-- pv_equiv track=rewrite | github.com/Grzegorz-Oledzki/advent-of-code | 2018 day 2.py | get_result_of_part_one
-- ===== SOURCE A (Python) =====
-- def get_result_of_part_one(inputs):
--     num_of_codes_with_two_same_letters = 0
--     num_of_codes_with_three_same_letters = 0
--     for code in inputs:
--         are_there_two_letters = False
--         are_there_three_letters = False
--         for letter in code:
--             if code.count(letter) == 2:
--                 are_there_two_letters = True
--             if code.count(letter) == 3:
--                 are_there_three_letters = True
--         if are_there_two_letters:
--             num_of_codes_with_three_same_letters += 1
--         if are_there_three_letters:
--             num_of_codes_with_two_same_letters += 1
--     return num_of_codes_with_three_same_letters * num_of_codes_with_two_same_letters
-- ===== SOURCE B (Python) =====
-- def run_lengths(code):
--     """Distinct run lengths of the sorted characters of code."""
--     lengths = set()
--     cs = sorted(code)
--     while cs:
--         head = cs[0]
--         k = 1
--         while k < len(cs) and cs[k] == head:
--             k += 1
--         lengths.add(k)
--         cs = cs[k:]
--     return lengths
--
--
-- def get_result_of_part_one(inputs):
--     twos = 0
--     threes = 0
--     for code in inputs:
--         lengths = run_lengths(code)
--         if 2 in lengths:
--             twos += 1
--         if 3 in lengths:
--             threes += 1
--     return twos * threes
-- ===== Notes on version B (the rewrite author's own statement) =====
-- stated objective: alternative
-- what changed: A scans the whole code with code.count for every letter position (quadratic per code); B sorts each code once and walks consecutive equal-character runs, collecting the distinct run lengths into a set that is then probed for 2 and 3.
import Mathlib
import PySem

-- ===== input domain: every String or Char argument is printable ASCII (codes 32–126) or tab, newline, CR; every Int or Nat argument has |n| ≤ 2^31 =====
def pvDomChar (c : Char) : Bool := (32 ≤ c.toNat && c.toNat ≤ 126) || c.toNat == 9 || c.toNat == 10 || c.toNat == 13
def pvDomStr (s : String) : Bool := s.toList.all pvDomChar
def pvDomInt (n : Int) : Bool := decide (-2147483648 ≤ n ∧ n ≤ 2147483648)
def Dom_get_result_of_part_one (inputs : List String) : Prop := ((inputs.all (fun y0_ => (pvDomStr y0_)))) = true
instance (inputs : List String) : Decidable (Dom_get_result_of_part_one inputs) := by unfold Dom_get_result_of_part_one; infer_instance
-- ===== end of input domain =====

-- B sorts each code and scans equal-character runs once instead of A's per-letter code.count scans (alternative decomposition).

-- ===== PORT A =====
-- 'code.count(letter)' has a 1-character needle, so it is the per-character count: ported as List.count (exact).
def get_result_of_part_one (inputs : List String) : Int :=
  let res := inputs.foldl (fun (acc : Int × Int) code =>
    let cs := code.toList
    let flags := cs.foldl (fun (fl : Bool × Bool) letter =>
      ((if cs.count letter == 2 then true else fl.1),
       (if cs.count letter == 3 then true else fl.2))) (false, false)
    let acc1 := if flags.1 then (acc.1, acc.2 + 1) else acc
    if flags.2 then (acc1.1 + 1, acc1.2) else acc1) ((0 : Int), (0 : Int))
  res.2 * res.1

-- ===== PORT B =====
-- the 'while cs:' loop of run_lengths: one maximal run (head, k) per step, then cs = cs[k:]
def runLoop (lengths : PySem.Set Int) : List Char → PySem.Set Int
  | [] => lengths
  | c :: rest =>
      runLoop (PySem.Set.add lengths (1 + ((rest.takeWhile (· == c)).length : Int)))
              (rest.dropWhile (· == c))
  termination_by cs => cs.length
  decreasing_by
    simp only [List.length_cons]
    exact Nat.lt_succ_of_le (List.length_dropWhile_le _ _)

def run_lengths (code : String) : PySem.Set Int :=
  runLoop PySem.Set.empty (PySem.List.sorted code.toList (fun x => x) false)

def get_result_of_part_one_alt (inputs : List String) : Int :=
  let res := inputs.foldl (fun (acc : Int × Int) code =>
    let lengths := run_lengths code
    let acc1 := if PySem.Set.contains lengths 2 then (acc.1 + 1, acc.2) else acc
    if PySem.Set.contains lengths 3 then (acc1.1, acc1.2 + 1) else acc1) ((0 : Int), (0 : Int))
  res.1 * res.2

-- ===== PRECONDITION & SPEC =====
def Spec_get_result_of_part_one (inputs : List String) (out : Int) : Prop := out = get_result_of_part_one_alt inputs
instance (inputs : List String) (out : Int) : Decidable (Spec_get_result_of_part_one inputs out) := by unfold Spec_get_result_of_part_one; infer_instance

-- ===== CLAIM (what is proved, stated in full; the proofs are below) =====
def Claim_equal_get_result_of_part_one : Prop := ∀ (inputs : List String), Dom_get_result_of_part_one inputs → Spec_get_result_of_part_one inputs (get_result_of_part_one inputs)

-- ===== LEMMAS AND PROOFS =====

-- everything after the first run of a sorted list is strictly above its head
theorem pv_tail_gt (c : Char) (rest : List Char) (h : (c :: rest).Pairwise (· ≤ ·)) :
    ∀ d ∈ rest.dropWhile (· == c), c < d := by
  induction rest with
  | nil => simp
  | cons r rs ih =>
    rcases List.pairwise_cons.mp h with ⟨hc, hr⟩
    by_cases hrc : (r == c) = true
    · simp only [List.dropWhile_cons, hrc, if_true]
      apply ih
      refine List.pairwise_cons.mpr ⟨?_, (List.pairwise_cons.mp hr).2⟩
      intro d hd
      exact hc d (List.mem_cons_of_mem _ hd)
    · rw [List.dropWhile_cons, if_neg hrc]
      have hcr : c < r := lt_of_le_of_ne (hc r (List.mem_cons_self)) (Ne.symm (by simpa using hrc))
      intro d hd
      rcases List.mem_cons.mp hd with rfl | hd
      · exact hcr
      · exact lt_of_lt_of_le hcr ((List.pairwise_cons.mp hr).1 d hd)

theorem pv_count_head (c : Char) (rest : List Char) (h : (c :: rest).Pairwise (· ≤ ·)) :
    (c :: rest).count c = 1 + (rest.takeWhile (· == c)).length := by
  have hsplit : rest = rest.takeWhile (· == c) ++ rest.dropWhile (· == c) :=
    (List.takeWhile_append_dropWhile).symm
  have htake : (rest.takeWhile (· == c)).count c = (rest.takeWhile (· == c)).length := by
    rw [List.count_eq_length]
    intro b hb
    exact ((by simpa using List.mem_takeWhile_imp hb : b = c)).symm
  have hdrop : (rest.dropWhile (· == c)).count c = 0 := by
    rw [List.count_eq_zero]
    intro hmem
    exact absurd rfl (ne_of_gt (pv_tail_gt c rest h c hmem))
  rw [List.count_cons_self]
  conv_lhs => rw [hsplit]
  rw [List.count_append, htake, hdrop]
  omega

theorem pv_count_tail (c : Char) (rest : List Char) (h : (c :: rest).Pairwise (· ≤ ·))
    (d : Char) (hd : d ∈ rest.dropWhile (· == c)) :
    (c :: rest).count d = (rest.dropWhile (· == c)).count d := by
  have hdc : d ≠ c := ne_of_gt (pv_tail_gt c rest h d hd)
  have hsplit : rest = rest.takeWhile (· == c) ++ rest.dropWhile (· == c) :=
    (List.takeWhile_append_dropWhile).symm
  have htake : (rest.takeWhile (· == c)).count d = 0 := by
    rw [List.count_eq_zero]
    intro hmem
    have := List.mem_takeWhile_imp hmem
    exact hdc (by simpa using this)
  have hstep : (c :: rest).count d = rest.count d := by
    simp [Ne.symm hdc]
  rw [hstep]
  conv_lhs => rw [hsplit]
  rw [List.count_append, htake]
  omega

theorem pv_pairwise_tail (c : Char) (rest : List Char) (h : (c :: rest).Pairwise (· ≤ ·)) :
    (rest.dropWhile (· == c)).Pairwise (· ≤ ·) :=
  ((List.pairwise_cons.mp h).2).sublist (List.dropWhile_sublist _)

-- runLoop collects exactly the letter multiplicities of a sorted list
theorem pv_mem_runLoop (lengths : PySem.Set Int) (s : List Char) (n : Int)
    (h : s.Pairwise (· ≤ ·)) :
    n ∈ runLoop lengths s ↔ n ∈ lengths ∨ ∃ d ∈ s, (s.count d : Int) = n := by
  induction lengths, s using runLoop.induct with
  | case1 lengths => simp [runLoop]
  | case2 lengths c rest ih =>
    rw [runLoop]
    rw [ih (pv_pairwise_tail c rest h)]
    rw [PySem.Set.mem_add]
    have hhead : ((c :: rest).count c : Int) = 1 + ((rest.takeWhile (· == c)).length : Int) := by
      rw [pv_count_head c rest h]; push_cast; ring
    constructor
    · rintro ((hl | rfl) | ⟨d, hd, hdn⟩)
      · exact Or.inl hl
      · exact Or.inr ⟨c, List.mem_cons_self, hhead⟩
      · refine Or.inr ⟨d, ?_, ?_⟩
        · exact List.mem_cons_of_mem _ ((List.dropWhile_sublist _).subset hd)
        · rw [pv_count_tail c rest h d hd]; exact hdn
    · rintro (hl | ⟨d, hd, hdn⟩)
      · exact Or.inl (Or.inl hl)
      · rcases List.mem_cons.mp hd with rfl | hd
        · exact Or.inl (Or.inr (by rw [← hdn, hhead]))
        · have hsplit : rest = rest.takeWhile (· == c) ++ rest.dropWhile (· == c) :=
            (List.takeWhile_append_dropWhile).symm
          rw [hsplit] at hd
          rcases List.mem_append.mp hd with hd | hd
          · have hdc : d = c := by simpa using List.mem_takeWhile_imp hd
            subst hdc
            exact Or.inl (Or.inr (by rw [← hdn, hhead]))
          · refine Or.inr ⟨d, hd, ?_⟩
            rw [← pv_count_tail c rest h d hd]; exact hdn

-- per-code bridge: A's "some letter occurs exactly k times" = B's "k is a run length of the sorted code"
theorem pv_flag_eq (cs : List Char) (k : Nat) :
    cs.any (fun c => cs.count c == k)
      = PySem.Set.contains (runLoop PySem.Set.empty (PySem.List.sorted cs (fun x => x) false)) (k : Int) := by
  set s := PySem.List.sorted cs (fun x => x) false with hs
  have hperm : s.Perm cs := PySem.List.sorted_perm cs (fun x => x) false
  have hpair : s.Pairwise (· ≤ ·) := PySem.List.sorted_pairwise cs (fun x => x)
  rw [Bool.eq_iff_iff]
  rw [PySem.Set.contains_iff]
  rw [pv_mem_runLoop _ _ _ hpair]
  simp only [List.any_eq_true, beq_iff_eq, PySem.Set.empty]
  constructor
  · rintro ⟨c, hc, hck⟩
    refine Or.inr ⟨c, hperm.mem_iff.mpr hc, ?_⟩
    rw [hperm.count_eq, hck]
  · rintro (hl | ⟨c, hc, hck⟩)
    · simp at hl
    · refine ⟨c, hperm.mem_iff.mp hc, ?_⟩
      rw [hperm.count_eq] at hck
      exact_mod_cast hck

-- A's per-code flag pair computed by its inner loop
theorem pv_inner_flags (cs : List Char) :
    cs.foldl (fun (fl : Bool × Bool) letter =>
      ((if cs.count letter == 2 then true else fl.1),
       (if cs.count letter == 3 then true else fl.2))) (false, false)
    = (cs.any (fun c => cs.count c == 2), cs.any (fun c => cs.count c == 3)) := by
  rw [PySem.List.foldl_prod_mk
        (f := fun b letter => if cs.count letter == 2 then true else b)
        (g := fun b letter => if cs.count letter == 3 then true else b)]
  rw [PySem.List.foldl_if_true_eq, PySem.List.foldl_if_true_eq]
  simp

-- the two outer loops mirror each other (A's accumulator is B's swapped)
theorem pv_outer (inputs : List String) (p : Int × Int) :
    inputs.foldl (fun (acc : Int × Int) code =>
      let cs := code.toList
      let flags := cs.foldl (fun (fl : Bool × Bool) letter =>
        ((if cs.count letter == 2 then true else fl.1),
         (if cs.count letter == 3 then true else fl.2))) (false, false)
      let acc1 := if flags.1 then (acc.1, acc.2 + 1) else acc
      if flags.2 then (acc1.1 + 1, acc1.2) else acc1) p
    = Prod.swap (inputs.foldl (fun (acc : Int × Int) code =>
      let lengths := run_lengths code
      let acc1 := if PySem.Set.contains lengths 2 then (acc.1 + 1, acc.2) else acc
      if PySem.Set.contains lengths 3 then (acc1.1, acc1.2 + 1) else acc1) (Prod.swap p)) := by
  induction inputs generalizing p with
  | nil => simp
  | cons code rest ih =>
    simp only [List.foldl_cons]
    rw [ih]
    have h2 := pv_flag_eq code.toList 2
    have h3 := pv_flag_eq code.toList 3
    push_cast at h2 h3
    congr 2
    simp only [pv_inner_flags, run_lengths, ← h2, ← h3]
    cases code.toList.any (fun c => code.toList.count c == 2) <;>
      cases code.toList.any (fun c => code.toList.count c == 3) <;> simp

-- ===== VERDICT (by name: the statement is the Claim_ definition above) =====
theorem get_result_of_part_one_spec : Claim_equal_get_result_of_part_one := by
  intro inputs _
  unfold Spec_get_result_of_part_one get_result_of_part_one get_result_of_part_one_alt
  rw [pv_outer inputs ((0 : Int), (0 : Int))]
  simp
---
Problem: Retype, exactly and in full, the listing from its first line to the one holding "lengths = set()", both included.

Final answer:
-- pv_equiv track=rewrite | github.com/Grzegorz-Oledzki/advent-of-code | 2018 day 2.py | get_result_of_part_one
-- ===== SOURCE A (Python) =====
-- def get_result_of_part_one(inputs):
--     num_of_codes_with_two_same_letters = 0
--     num_of_codes_with_three_same_letters = 0
--     for code in inputs:
--         are_there_two_letters = False
--         are_there_three_letters = False
--         for letter in code:
--             if code.count(letter) == 2:
--                 are_there_two_letters = True
--             if code.count(letter) == 3:
--                 are_there_three_letters = True
--         if are_there_two_letters:
--             num_of_codes_with_three_same_letters += 1
--         if are_there_three_letters:
--             num_of_codes_with_two_same_letters += 1
--     return num_of_codes_with_three_same_letters * num_of_codes_with_two_same_letters
-- ===== SOURCE B (Python) =====
-- def run_lengths(code):
--     """Distinct run lengths of the sorted characters of code."""
--     lengths = set()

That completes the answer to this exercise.